> WHAT TO WORK ON
Which lines below fall between the one containing "rw [List.flatten_append, hflat]" and the one containing "have hf : (fun"? Repeat them exactly, counting both of those lines, and add nothing else.

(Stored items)
╔══

-- pv_equiv track=rewrite | github.com/LenaSofia/Programacion_en_Python_UNSAM | Notas/02_Estructuras_y_Funciones/ejercicios/Entregas/diccionario_geringoso.py | geringosear
-- ===== SOURCE A (Python) =====
-- def geringosear(claves):
--
--     diccionario = {}
--
--     for clave in claves:
--         valor = ''
--         for letra in clave:
--             valor += letra
--             if letra in 'AaEeIiOoUu':
--                 valor += 'p' + letra.lower()
--         diccionario[clave] = valor
--
--     return diccionario
-- ===== SOURCE B (Python) =====
-- def geringosear(claves):
--     # Segment-based geringoso: scan each word for vowel positions and emit whole
--     # slices between vowels plus the 'p'+lowercase-vowel insertion, joined at the end.
--     def ger(palabra):
--         partes = []
--         inicio = 0
--         for i, letra in enumerate(palabra):
--             if letra in 'AaEeIiOoUu':
--                 partes.append(palabra[inicio:i + 1])
--                 partes.append('p' + letra.lower())
--                 inicio = i + 1
--         partes.append(palabra[inicio:])
--         return ''.join(partes)
--
--     return {clave: ger(clave) for clave in claves}
-- ===== Notes on version B (the rewrite author's own statement) =====
-- stated objective: alternative
-- what changed: A grows the translated word one character at a time with a per-character append and conditional suffix; B instead scans for vowel positions and copies whole slices of the original word between vowels, appending the 'p'+lowercase insertion per vowel and joining the collected segments once at the end, with the dict built by a comprehension.
import Mathlib
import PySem

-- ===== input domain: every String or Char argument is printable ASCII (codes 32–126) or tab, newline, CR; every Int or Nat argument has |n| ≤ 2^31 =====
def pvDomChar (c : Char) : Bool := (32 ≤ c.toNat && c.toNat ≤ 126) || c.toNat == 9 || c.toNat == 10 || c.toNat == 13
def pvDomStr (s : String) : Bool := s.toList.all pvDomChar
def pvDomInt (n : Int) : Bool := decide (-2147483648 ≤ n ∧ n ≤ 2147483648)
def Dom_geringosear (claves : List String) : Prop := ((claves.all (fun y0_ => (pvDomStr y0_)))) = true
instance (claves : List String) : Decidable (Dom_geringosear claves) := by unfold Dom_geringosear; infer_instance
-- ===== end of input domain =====

-- B replaces A's per-character accumulator (append each char, conditionally append 'p'+lower)
-- by a segment scan: it records vowel positions, copies whole slices of the word between vowels
-- plus the insertions, and joins the collected segments once (alternative; same asymptotic cost).

-- ===== PORT A =====
-- inner loop: valor = ''; for letra in clave: valor += letra; if letra in 'AaEeIiOoUu': valor += 'p' + letra.lower()
-- ('letra in "AaEeIiOoUu"' tests a single character, so it is exactly list membership)
def geringosearValor (clave : List Char) : List Char :=
  clave.foldl (fun valor letra =>
    let valor1 := valor ++ [letra]
    if letra ∈ "AaEeIiOoUu".toList then valor1 ++ ['p', PySem.Chars.lowerChar letra]
    else valor1) []

def geringosear (claves : List String) : List (String × String) :=
  (claves.foldl (fun diccionario clave =>
      diccionario.insert clave (String.ofList (geringosearValor clave.toList)))
    PySem.Dict.empty).items

-- ===== PORT B =====
-- for i, letra in enumerate(palabra): if letra in vowels: partes += [palabra[inicio:i+1], 'p'+letra.lower()]; inicio = i+1
-- (the enumerate loop is transcribed as recursion on the remaining characters with the
--  explicit index counter i; slices are PySem.List.slice on the whole word)
def gerLoop (w : List Char) : List Char → Nat → List (List Char) → Nat → List Char
  | [], _, partes, inicio =>
      -- partes.append(palabra[inicio:]); return ''.join(partes)
      PySem.Chars.join [] (partes ++ [PySem.List.slice w (some (inicio : Int)) none])
  | letra :: rest, i, partes, inicio =>
      if letra ∈ "AaEeIiOoUu".toList then
        gerLoop w rest (i + 1)
          (partes ++ [PySem.List.slice w (some (inicio : Int)) (some ((i : Int) + 1)),
                      ['p', PySem.Chars.lowerChar letra]])
          (i + 1)
      else
        gerLoop w rest (i + 1) partes inicio

def gerAltWord (w : List Char) : List Char := gerLoop w w 0 [] 0

-- {clave: ger(clave) for clave in claves}
def geringosear_alt (claves : List String) : List (String × String) :=
  (claves.foldl (fun d clave => d.insert clave (String.ofList (gerAltWord clave.toList)))
    PySem.Dict.empty).items

-- ===== PRECONDITION & SPEC =====
def Spec_geringosear (claves : List String) (out : List (String × String)) : Prop := out = geringosear_alt claves
instance (claves : List String) (out : List (String × String)) : Decidable (Spec_geringosear claves out) := by unfold Spec_geringosear; infer_instance

-- ===== CLAIM (what is proved, stated in full; the proofs are below) =====
def Claim_equal_geringosear : Prop := ∀ (claves : List String), Dom_geringosear claves → Spec_geringosear claves (geringosear claves)

-- ===== LEMMAS AND PROOFS =====

-- the expansion of one character
def gchar (c : Char) : List Char :=
  if c ∈ "AaEeIiOoUu".toList then [c, 'p', PySem.Chars.lowerChar c] else [c]

-- ''.join with empty separator is concatenation
lemma join_empty_flatten (l : List (List Char)) : PySem.Chars.join [] l = l.flatten := by
  induction l with
  | nil => simp [PySem.Chars.join_nil]
  | cons p rest ih =>
    cases rest with
    | nil => simp [PySem.Chars.join_singleton]
    | cons q t =>
      rw [PySem.Chars.join_cons_cons]
      simp [ih]

lemma flatMap_nonvowel (l : List Char) (h : ∀ c ∈ l, c ∉ "AaEeIiOoUu".toList) :
    l.flatMap gchar = l := by
  induction l with
  | nil => rfl
  | cons c t ih =>
    rw [List.flatMap_cons, gchar, if_neg (h c (List.mem_cons_self))]
    simp [ih (fun c hc => h c (List.mem_cons_of_mem _ hc))]

lemma valor_eq_flatMap (cs : List Char) : geringosearValor cs = cs.flatMap gchar := by
  have h : ∀ acc : List Char,
      cs.foldl (fun valor letra =>
        let valor1 := valor ++ [letra]
        if letra ∈ "AaEeIiOoUu".toList then valor1 ++ ['p', PySem.Chars.lowerChar letra]
        else valor1) acc = acc ++ cs.flatMap gchar := by
    induction cs with
    | nil => intro acc; simp
    | cons c t ih =>
      intro acc
      have hstep : (let valor1 := acc ++ [c];
          if c ∈ "AaEeIiOoUu".toList then valor1 ++ ['p', PySem.Chars.lowerChar c]
          else valor1) = acc ++ gchar c := by
        simp only [gchar]; split_ifs <;> simp
      rw [List.foldl_cons, ih, hstep, List.flatMap_cons, List.append_assoc]
  exact h []

lemma gerLoop_correct (w : List Char) : ∀ (rest : List Char) (i inicio : Nat)
    (partes : List (List Char)),
    inicio ≤ i → rest = w.drop i →
    partes.flatten = (w.take inicio).flatMap gchar →
    (∀ c ∈ (w.take i).drop inicio, c ∉ "AaEeIiOoUu".toList) →
    gerLoop w rest i partes inicio = w.flatMap gchar := by
  intro rest
  induction rest with
  | nil =>
    intro i inicio partes hle hdrop hflat hnv
    have hlen : w.length ≤ i := by
      by_contra h
      have := List.drop_eq_nil_iff.mp hdrop.symm
      omega
    have htake : w.take i = w := List.take_of_length_le hlen
    rw [htake] at hnv
    rw [gerLoop, join_empty_flatten, List.flatten_append, hflat,
      PySem.List.slice_from_natCast]
    calc (w.take inicio).flatMap gchar ++ [w.drop inicio].flatten
        = (w.take inicio).flatMap gchar ++ (w.drop inicio).flatMap gchar := by
          rw [flatMap_nonvowel _ hnv]; simp
      _ = w.flatMap gchar := by rw [← List.flatMap_append, List.take_append_drop]
  | cons letra t ih =>
    intro i inicio partes hle hdrop hflat hnv
    have hi : i < w.length := by
      by_contra h
      rw [List.drop_eq_nil_iff.mpr (by omega)] at hdrop
      simp at hdrop
    have hcons : w[i] :: w.drop (i + 1) = w.drop i := List.getElem_cons_drop hi
    rw [← hdrop] at hcons
    have hletra : letra = w[i] := (List.cons.injEq _ _ _ _ ▸ hcons.symm).1
    have ht : t = w.drop (i + 1) := (List.cons.injEq _ _ _ _ ▸ hcons.symm).2
    -- the untouched segment between inicio and i
    set seg := (w.take i).drop inicio with hseg
    have htake_s : w.take (i + 1) = w.take i ++ [letra] := by
      rw [List.take_add_one, hletra]
      simp [hi]
    have hsplit : w.take i = w.take inicio ++ seg := by
      conv_lhs => rw [← List.take_append_drop inicio (w.take i)]
      rw [List.take_take, min_eq_left hle]
    have hseg_slice : (w.drop inicio).take (i + 1 - inicio) = seg ++ [letra] := by
      have : (w.take (i + 1)).drop inicio = (w.drop inicio).take (i + 1 - inicio) :=
        List.drop_take ..
      rw [← this, htake_s, List.drop_append_of_le_length (by
        simpa [List.length_take] using by omega : inicio ≤ (w.take i).length)]
    rw [gerLoop]
    by_cases hv : letra ∈ "AaEeIiOoUu".toList
    · rw [if_pos hv]
      apply ih (i + 1) (i + 1) _ (le_refl _) ht
      · have hb : ((i : Int) + 1) = ((i + 1 : Nat) : Int) := by push_cast; ring
        rw [hb, PySem.List.slice_natCast]
        rw [List.flatten_append, hflat]
        rw [show ([(w.drop inicio).take (i + 1 - inicio),
              ['p', PySem.Chars.lowerChar letra]] : List (List Char)).flatten
            = (w.drop inicio).take (i + 1 - inicio) ++ ['p', PySem.Chars.lowerChar letra] by simp]
        rw [hseg_slice, htake_s, List.flatMap_append, hsplit, List.flatMap_append]
        rw [flatMap_nonvowel seg hnv]
        simp only [List.flatMap_cons, List.flatMap_nil, gchar, if_pos hv]
        simp
      · intro c hc
        simp at hc
    · rw [if_neg hv]
      apply ih (i + 1) inicio partes (by omega) ht hflat
      intro c hc
      have : (w.take (i + 1)).drop inicio = seg ++ [letra] := by
        have : (w.take (i + 1)).drop inicio = (w.drop inicio).take (i + 1 - inicio) :=
          List.drop_take ..
        rw [this, hseg_slice]
      rw [this] at hc
      rcases List.mem_append.mp hc with h | h
      · exact hnv c h
      · rw [List.mem_singleton.mp h]; exact hv

lemma gerAltWord_eq (w : List Char) : gerAltWord w = w.flatMap gchar := by
  apply gerLoop_correct w w 0 0 [] (le_refl _) rfl rfl
  intro c hc; simp at hc

-- ===== VERDICT (by name: the statement is the Claim_ definition above) =====
theorem geringosear_spec : Claim_equal_geringosear := by
  intro claves _
  unfold Spec_geringosear geringosear geringosear_alt
  have hf : (fun (d : PySem.Dict String String) (clave : String) =>
        d.insert clave (String.ofList (gerAltWord clave.toList)))
      = fun d clave => d.insert clave (String.ofList (geringosearValor clave.toList)) := by
    funext d k; rw [gerAltWord_eq, valor_eq_flatMap]
  rw [hf]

╚══

> EXERCISE ANSWER
        rw [List.flatten_append, hflat]
        rw [show ([(w.drop inicio).take (i + 1 - inicio),
              ['p', PySem.Chars.lowerChar letra]] : List (List Char)).flatten
            = (w.drop inicio).take (i + 1 - inicio) ++ ['p', PySem.Chars.lowerChar letra] by simp]
        rw [hseg_slice, htake_s, List.flatMap_append, hsplit, List.flatMap_append]
        rw [flatMap_nonvowel seg hnv]
        simp only [List.flatMap_cons, List.flatMap_nil, gchar, if_pos hv]
        simp
      · intro c hc
        simp at hc
    · rw [if_neg hv]
      apply ih (i + 1) inicio partes (by omega) ht hflat
      intro c hc
      have : (w.take (i + 1)).drop inicio = seg ++ [letra] := by
        have : (w.take (i + 1)).drop inicio = (w.drop inicio).take (i + 1 - inicio) :=
          List.drop_take ..
        rw [this, hseg_slice]
      rw [this] at hc
      rcases List.mem_append.mp hc with h | h
      · exact hnv c h
      · rw [List.mem_singleton.mp h]; exact hv

lemma gerAltWord_eq (w : List Char) : gerAltWord w = w.flatMap gchar := by
  apply gerLoop_correct w w 0 0 [] (le_refl _) rfl rfl
  intro c hc; simp at hc

-- ===== VERDICT (by name: the statement is the Claim_ definition above) =====
theorem geringosear_spec : Claim_equal_geringosear := by
  intro claves _
  unfold Spec_geringosear geringosear geringosear_alt
  have hf : (fun (d : PySem.Dict String String) (clave : String) =>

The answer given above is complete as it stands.